Dataset entries
****
-- the per-entry functions of the two normal forms agree
lemma entry_eq (sel : List String) (kv : String × List (String × Bool)) :
    (let tgt : List String :=
        if sel.length = 1 ∧ (List.lookup (sel.headD "") pvFieldMap).isSome then
          (List.lookup (sel.headD "") pvFieldMap).getD [] else []
     if kv.1 ∈ pvAllDyn then (kv.1, pvInsShow kv.2 (decide (kv.1 ∈ tgt))) else kv)
      = match List.lookup kv.1 pvShownBy with
        | some acts => (kv.1, pvInsShow kv.2
            (pvActIn (if sel.length = 1 then some (sel.headD "") else none) acts))
        | none => kv := by
  by_cases hdyn : kv.1 ∈ pvAllDyn
  · obtain ⟨acts, hacts⟩ := Option.isSome_iff_exists.mp
      ((lookup_isSome_iff pvShownBy kv.1).mpr (pvShownBy_keys ▸ hdyn))
    have hmemSB : (kv.1, acts) ∈ pvShownBy := lookup_mem hacts
    by_cases hlen : sel.length = 1
    · set a := sel.headD "" with ha
      cases hfm : List.lookup a pvFieldMap with
      | some l =>
        have hmemFM : (a, l) ∈ pvFieldMap := lookup_mem hfm
        have hiff := pvInv_correct (a, l) hmemFM (kv.1, acts) hmemSB
        simp [hacts, hdyn, hlen, pvActIn]
        exact congrArg (pvInsShow kv.2) (decide_eq_decide.mpr hiff)
      | none =>
        have hnotact : a ∉ pvFieldMap.map Prod.fst := by
          intro hmem
          exact absurd ((lookup_isSome_iff pvFieldMap a).mpr hmem) (by simp [hfm])
        have hnotin : a ∉ acts := fun h => hnotact (pvShownBy_vals_actions (kv.1, acts) hmemSB a h)
        simp [hacts, hdyn, hlen, pvActIn, hnotin]
    · simp [hacts, hdyn, hlen, pvActIn]
  · have : kv.1 ∉ pvShownBy.map Prod.fst := pvShownBy_keys ▸ hdyn
    simp [lookup_none_of_not_mem this, hdyn]

lemma keys_map_showF (bc : List (String × List (String × Bool))) (L : List String) (b : Bool) :
    (bc.map (fun kv => if kv.1 ∈ L then (kv.1, pvInsShow kv.2 b) else kv)).map Prod.fst
      = bc.map Prod.fst := by
  rw [List.map_map]
  apply List.map_congr_left
  intro kv _
  by_cases h : kv.1 ∈ L <;> simp [h]

lemma map_showF_comp (bc : List (String × List (String × Bool))) (tgt : List String)
    (htsub : ∀ x ∈ tgt, x ∈ pvAllDyn) :
    ((bc.map (fun kv => if kv.1 ∈ pvAllDyn then (kv.1, pvInsShow kv.2 false) else kv)).map
        (fun kv => if kv.1 ∈ tgt then (kv.1, pvInsShow kv.2 true) else kv))
      = bc.map (fun kv =>
          if kv.1 ∈ pvAllDyn then (kv.1, pvInsShow kv.2 (decide (kv.1 ∈ tgt))) else kv) := by
  rw [List.map_map]
  apply List.map_congr_left
  intro kv _
  by_cases hD : kv.1 ∈ pvAllDyn
  · by_cases hT : kv.1 ∈ tgt <;> simp [hD, hT, pvInsShow_insShow]
  · have hT : kv.1 ∉ tgt := fun h => hD (htsub _ h)
    simp [hD, hT]

-- ===== VERDICT (by name: the statement is the Claim_ definition above) =====
theorem update_build_config_spec : Claim_equal_update_build_config := by
  intro bc fv fn _hdom hpre
  unfold Spec_update_build_config
  by_cases hfn : fn = some "action"
  · subst hfn
    have hnd : (bc.map Prod.fst).Nodup := hpre.1
    show (if (fv.map (fun a => (List.lookup "name" a).getD "")).length = 1 ∧
            (List.lookup ((fv.map (fun a => (List.lookup "name" a).getD "")).headD "") pvFieldMap).isSome then
          ((List.lookup ((fv.map (fun a => (List.lookup "name" a).getD "")).headD "") pvFieldMap).getD []).foldl
            (fun acc f => if acc.any (fun kv => kv.1 == f) then pvModAt acc f true else acc)
            (pvAllDyn.foldl
              (fun acc f => if acc.any (fun kv => kv.1 == f) then pvModAt acc f false else acc) bc)
        else
          pvAllDyn.foldl
            (fun acc f => if acc.any (fun kv => kv.1 == f) then pvModAt acc f false else acc) bc)
      = bc.map (fun kv =>
          match List.lookup kv.1 pvShownBy with
          | some acts => (kv.1, pvInsShow kv.2
              (pvActIn (if (fv.map (fun a => (List.lookup "name" a).getD "")).length = 1 then
                          some ((fv.map (fun a => (List.lookup "name" a).getD "")).headD "")
                        else none) acts))
          | none => kv)
    set sel := fv.map (fun a => (List.lookup "name" a).getD "") with hsel
    set m := List.lookup (sel.headD "") pvFieldMap with hm
    set tgt : List String := if sel.length = 1 ∧ m.isSome then m.getD [] else [] with htgt
    have htsub : ∀ x ∈ tgt, x ∈ pvAllDyn := by
      intro x hx
      rw [htgt] at hx
      split at hx
      · rename_i hc
        obtain ⟨l, hl⟩ := Option.isSome_iff_exists.mp hc.2
        rw [hl] at hx
        exact pvFieldMap_subset_allDyn (sel.headD "", l) (lookup_mem hl) x hx
      · simp at hx
    have hA :
        (if sel.length = 1 ∧ m.isSome then
            (m.getD []).foldl
              (fun acc f => if acc.any (fun kv => kv.1 == f) then pvModAt acc f true else acc)
              (pvAllDyn.foldl
                (fun acc f => if acc.any (fun kv => kv.1 == f) then pvModAt acc f false else acc) bc)
          else
            pvAllDyn.foldl
              (fun acc f => if acc.any (fun kv => kv.1 == f) then pvModAt acc f false else acc) bc)
        = tgt.foldl (fun acc f => if acc.any (fun kv => kv.1 == f) then pvModAt acc f true else acc)
            (pvAllDyn.foldl
              (fun acc f => if acc.any (fun kv => kv.1 == f) then pvModAt acc f false else acc) bc) := by
      rw [htgt]; split <;> simp
    rw [hA, foldl_pvStep pvAllDyn false bc hnd,
        foldl_pvStep tgt true _ (by rw [keys_map_showF]; exact hnd),
        map_showF_comp bc tgt htsub]
    apply List.map_congr_left
    intro kv _
    have := entry_eq sel kv
    simp only [← hsel, ← hm, ← htgt] at this ⊢
    exact this
  · have h1 : update_build_config bc fv fn = bc := by
      unfold update_build_config
      rw [if_pos (show fn ≠ some "action" from hfn)]
    have h2 : update_build_config_alt bc fv fn = bc := by
      unfold update_build_config_alt
      rw [if_pos (show fn ≠ some "action" from hfn)]
    rw [h1, h2]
****
§ Activity:
Could you write out, exactly as they stand, only the lines above that begin at the line with "simp [hacts, hdyn, hlen, pvActIn, hnotin]" and stop after the line with "by_cases h : kv.1 ∈ L <;> simp [h]"?

§ Solution for this exercise:
        simp [hacts, hdyn, hlen, pvActIn, hnotin]
    · simp [hacts, hdyn, hlen, pvActIn]
  · have : kv.1 ∉ pvShownBy.map Prod.fst := pvShownBy_keys ▸ hdyn
    simp [lookup_none_of_not_mem this, hdyn]

lemma keys_map_showF (bc : List (String × List (String × Bool))) (L : List String) (b : Bool) :
    (bc.map (fun kv => if kv.1 ∈ L then (kv.1, pvInsShow kv.2 b) else kv)).map Prod.fst
      = bc.map Prod.fst := by
  rw [List.map_map]
  apply List.map_congr_left
  intro kv _
  by_cases h : kv.1 ∈ L <;> simp [h]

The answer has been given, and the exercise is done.